_Task brief_: For the material below, output exactly the span from the line with "lower and upper" to the line with "passes per key", including both, and nothing besides.

_Data listing_:
-- pv_equiv track=rewrite | github.com/Flu-iid/parand_algo | answers/03A-S.py | check_max_score
-- ===== SOURCE A (Python) =====
-- def check_max_score(s: str, k: int):
--     string_map = dict()  # dictionary for charecters of string
--     for c in s:
--         key = (c.lower(), c.upper())
--         string_map.setdefault(key, [0, 0])
--         # each dict key consists of a tupple with lowercase and uppercare charecter
--         # like ("a", "A")
--         # so after we read each char of string, we can evaluate number of upper and lower cases
--         # each dict value consists of a list with score for lower and upper
--         # [0, 0]
--         if c == c.lower():
--             string_map[key][0] += 1
--         else:
--             string_map[key][1] += 1
--
--     base_score = 0  # score achieved from difference between upper and lower letter
--     extra_score = 0  # score achieved after k operation
--
--     for key in string_map:
--         base_score += min(string_map[key])
--         # value is a list data type. so lists minimum, will be set as base score
--         # e.g. aaa and AAAAA, it has 3 base_score since it can have 3 a and A pairs
--         extra_score += int(abs(string_map[key][1] - string_map[key][0])/2)
--         # for values aaa, AAAAA after base score we are left with AA
--         # if we use 1 of k to lower on of A, we can get extra score(extra_score)
--         # so for each pair we can get extra score if we have k.
--     if extra_score >= k:
--         return (base_score + k)
--     else:
--         return (base_score + extra_score)
-- ===== SOURCE B (Python) =====
-- def check_max_score(s: str, k: int):
--     # distinct (lower, upper) keys in first-occurrence order, then two counting passes per key
--     keys = list(dict.fromkeys((c.lower(), c.upper()) for c in s))
--     base = 0
--     pairs = 0
--     for key in keys:
--         lower = sum(1 for c in s if (c.lower(), c.upper()) == key and c == c.lower())
--         upper = sum(1 for c in s if (c.lower(), c.upper()) == key and c != c.lower())
--         base += min(lower, upper)
--         pairs += (lower + upper) // 2
--     extra = pairs - base
--     return base + (k if extra >= k else extra)
-- ===== Notes on version B (the rewrite author's own statement) =====
-- stated objective: alternative
-- what changed: Replaces the mutable dict of running [lower,upper] tallies with a dedup of the key sequence plus counting passes per distinct key, and replaces the per-key abs-difference//2 bookkeeping by total pairs (lower+upper)//2 minus base, returning base + min-like clamp of (pairs - base) against k.
import Mathlib
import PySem

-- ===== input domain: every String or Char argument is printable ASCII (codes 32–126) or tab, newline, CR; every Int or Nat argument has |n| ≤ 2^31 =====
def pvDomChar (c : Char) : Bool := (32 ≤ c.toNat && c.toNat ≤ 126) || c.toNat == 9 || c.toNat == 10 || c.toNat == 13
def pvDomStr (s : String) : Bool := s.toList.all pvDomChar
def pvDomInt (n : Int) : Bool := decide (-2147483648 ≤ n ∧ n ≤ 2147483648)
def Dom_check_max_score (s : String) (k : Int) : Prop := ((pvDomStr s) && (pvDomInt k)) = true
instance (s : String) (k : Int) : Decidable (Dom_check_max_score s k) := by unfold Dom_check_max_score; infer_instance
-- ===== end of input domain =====

-- B replaces A's dict of running [lower,upper] tallies by a dedup of the key sequence plus
-- counting passes per distinct key, and replaces the per-key |upper-lower|//2 bookkeeping by
-- total (lower+upper)//2 minus the base score (objective: alternative; same results, no speed claim).

-- ===== PORT A =====
-- c.lower() / c.upper() for a single char; exact on the ASCII domain (Dom_check_max_score)
def pvLower (c : Char) : Char := if 'A' ≤ c ∧ c ≤ 'Z' then Char.ofNat (c.toNat + 32) else c
def pvUpper (c : Char) : Char := if 'a' ≤ c ∧ c ≤ 'z' then Char.ofNat (c.toNat - 32) else c
-- key = (c.lower(), c.upper())
def pvKey (c : Char) : Char × Char := (pvLower c, pvUpper c)

-- one iteration of A's first loop: setdefault to [0,0] then bump index 0 or 1
-- (the fixed two-element list [lower, upper] is modelled as the pair (lower, upper))
def pvStepA (d : PySem.Dict (Char × Char) (Int × Int)) (c : Char) : Int × Int :=
  let v := d.getD (pvKey c) (0, 0)
  if c = pvLower c then (v.1 + 1, v.2) else (v.1, v.2 + 1)

def check_max_score (s : String) (k : Int) : Int :=
  let m := s.toList.foldl (fun d c => d.insert (pvKey c) (pvStepA d c)) PySem.Dict.empty
  -- 'for key in string_map': iterate the dict's keys in insertion order
  let p := m.keys.foldl (fun (p : Int × Int) key =>
      let v := m.getD key (0, 0)
      (p.1 + min v.1 v.2,                                  -- base_score += min(string_map[key])
       p.2 + PySem.Int.floordiv |v.2 - v.1| 2)) (0, 0)     -- extra_score += int(abs(...)/2)
  if p.2 ≥ k then p.1 + k else p.1 + p.2

-- ===== PORT B =====
-- sum(1 for c in s if (c.lower(), c.upper()) == key and c == c.lower())   (resp. c != c.lower())
def pvCntL (cs : List Char) (key : Char × Char) : Int :=
  (cs.countP (fun c => pvKey c == key && c == pvLower c) : Int)
def pvCntU (cs : List Char) (key : Char × Char) : Int :=
  (cs.countP (fun c => pvKey c == key && c != pvLower c) : Int)

def check_max_score_alt (s : String) (k : Int) : Int :=
  let cs := s.toList
  let keys := PySem.List.dedup (cs.map pvKey)      -- list(dict.fromkeys(...))
  let p := keys.foldl (fun (p : Int × Int) key =>
      (p.1 + min (pvCntL cs key) (pvCntU cs key),
       p.2 + PySem.Int.floordiv (pvCntL cs key + pvCntU cs key) 2)) (0, 0)
  let extra := p.2 - p.1
  p.1 + (if extra ≥ k then k else extra)

-- ===== PRECONDITION & SPEC =====
def Spec_check_max_score (s : String) (k : Int) (out : Int) : Prop := out = check_max_score_alt s k
instance (s : String) (k : Int) (out : Int) : Decidable (Spec_check_max_score s k out) := by unfold Spec_check_max_score; infer_instance

-- ===== CLAIM (what is proved, stated in full; the proofs are below) =====
def Claim_equal_check_max_score : Prop := ∀ (s : String) (k : Int), Dom_check_max_score s k → Spec_check_max_score s k (check_max_score s k)

-- ===== LEMMAS AND PROOFS =====

-- the dict A builds holds, at each key, exactly B's two counts
lemma pv_getD_build (cs : List Char) (d : PySem.Dict (Char × Char) (Int × Int)) (key : Char × Char) :
    (cs.foldl (fun d c => d.insert (pvKey c) (pvStepA d c)) d).getD key (0, 0)
      = ((d.getD key (0, 0)).1 + pvCntL cs key, (d.getD key (0, 0)).2 + pvCntU cs key) := by
  induction cs generalizing d with
  | nil => simp [pvCntL, pvCntU]
  | cons c cs ih =>
    rw [List.foldl_cons, ih]
    simp only [PySem.Dict.getD_insert, pvCntL, pvCntU, List.countP_cons]
    by_cases hk : key = pvKey c
    · subst hk
      simp only [pvStepA, beq_self_eq_true, Bool.true_and]
      by_cases hc : c = pvLower c
      · have h1 : (c == pvLower c) = true := beq_iff_eq.mpr hc
        have h2 : (c != pvLower c) = false := by simp [bne, h1]
        rw [if_pos hc, h1, h2]
        simp only [if_true]
        exact Prod.ext (by push_cast; ring) (by push_cast; ring)
      · have h1 : (c == pvLower c) = false := by simp [hc]
        have h2 : (c != pvLower c) = true := by simp [bne, h1]
        rw [if_neg hc, h1, h2]
        simp only [if_true]
        exact Prod.ext (by push_cast; ring) (by push_cast; ring)
    · have : (pvKey c == key) = false := by simp; exact fun h => hk h.symm
      simp [if_neg hk, this]

lemma pvCntL_nonneg (cs : List Char) (key : Char × Char) : 0 ≤ pvCntL cs key := by
  unfold pvCntL; exact Int.natCast_nonneg _
lemma pvCntU_nonneg (cs : List Char) (key : Char × Char) : 0 ≤ pvCntU cs key := by
  unfold pvCntU; exact Int.natCast_nonneg _

-- per-key arithmetic: |u - l| // 2 = (l + u) // 2 - min l u for nonnegative l, u
lemma pv_key_arith (l u : Int) (_hl : 0 ≤ l) (_hu : 0 ≤ u) :
    PySem.Int.floordiv |u - l| 2 = PySem.Int.floordiv (l + u) 2 - min l u := by
  rw [PySem.Int.floordiv_eq_ediv_of_pos (by omega), PySem.Int.floordiv_eq_ediv_of_pos (by omega)]
  rcases abs_cases (u - l) with ⟨h, _⟩ | ⟨h, _⟩ <;> rw [h] <;> omega

-- the two extra-score sums agree modulo the base-score sum, over any key list
lemma pv_sum_arith (cs : List Char) (K : List (Char × Char)) :
    (K.map (fun key => PySem.Int.floordiv |pvCntU cs key - pvCntL cs key| 2)).sum
      = (K.map (fun key => PySem.Int.floordiv (pvCntL cs key + pvCntU cs key) 2)).sum
        - (K.map (fun key => min (pvCntL cs key) (pvCntU cs key))).sum := by
  induction K with
  | nil => simp
  | cons key K ih =>
    simp only [List.map_cons, List.sum_cons, ih,
      pv_key_arith _ _ (pvCntL_nonneg cs key) (pvCntU_nonneg cs key)]
    ring

-- ===== VERDICT (by name: the statement is the Claim_ definition above) =====
theorem check_max_score_spec : Claim_equal_check_max_score := by
  intro s k _
  show check_max_score s k = check_max_score_alt s k
  unfold check_max_score check_max_score_alt
  set cs := s.toList with hcs
  have hkeys : (cs.foldl (fun d c => d.insert (pvKey c) (pvStepA d c)) PySem.Dict.empty).keys
      = PySem.List.dedup (cs.map pvKey) := by
    rw [PySem.Dict.keys_foldl_insert_key]
    simp [PySem.List.dedup, PySem.Set.update_nil_left, PySem.Dict.keys_empty]
  simp only [hkeys, pv_getD_build, PySem.Dict.getD_empty, zero_add]
  rw [PySem.List.foldl_prod_mk
        (f := fun acc key => acc + min (pvCntL cs key) (pvCntU cs key))
        (g := fun acc key => acc + PySem.Int.floordiv |pvCntU cs key - pvCntL cs key| 2),
      PySem.List.foldl_prod_mk
        (f := fun acc key => acc + min (pvCntL cs key) (pvCntU cs key))
        (g := fun acc key => acc + PySem.Int.floordiv (pvCntL cs key + pvCntU cs key) 2)]
  simp only [PySem.List.foldl_add, zero_add]
  rw [pv_sum_arith cs]
  split_ifs <;> omega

_Result for this task_:
--         # each dict value consists of a list with score for lower and upper
--         # [0, 0]
--         if c == c.lower():
--             string_map[key][0] += 1
--         else:
--             string_map[key][1] += 1
--
--     base_score = 0  # score achieved from difference between upper and lower letter
--     extra_score = 0  # score achieved after k operation
--
--     for key in string_map:
--         base_score += min(string_map[key])
--         # value is a list data type. so lists minimum, will be set as base score
--         # e.g. aaa and AAAAA, it has 3 base_score since it can have 3 a and A pairs
--         extra_score += int(abs(string_map[key][1] - string_map[key][0])/2)
--         # for values aaa, AAAAA after base score we are left with AA
--         # if we use 1 of k to lower on of A, we can get extra score(extra_score)
--         # so for each pair we can get extra score if we have k.
--     if extra_score >= k:
--         return (base_score + k)
--     else:
--         return (base_score + extra_score)
-- ===== SOURCE B (Python) =====
-- def check_max_score(s: str, k: int):
--     # distinct (lower, upper) keys in first-occurrence order, then two counting passes per key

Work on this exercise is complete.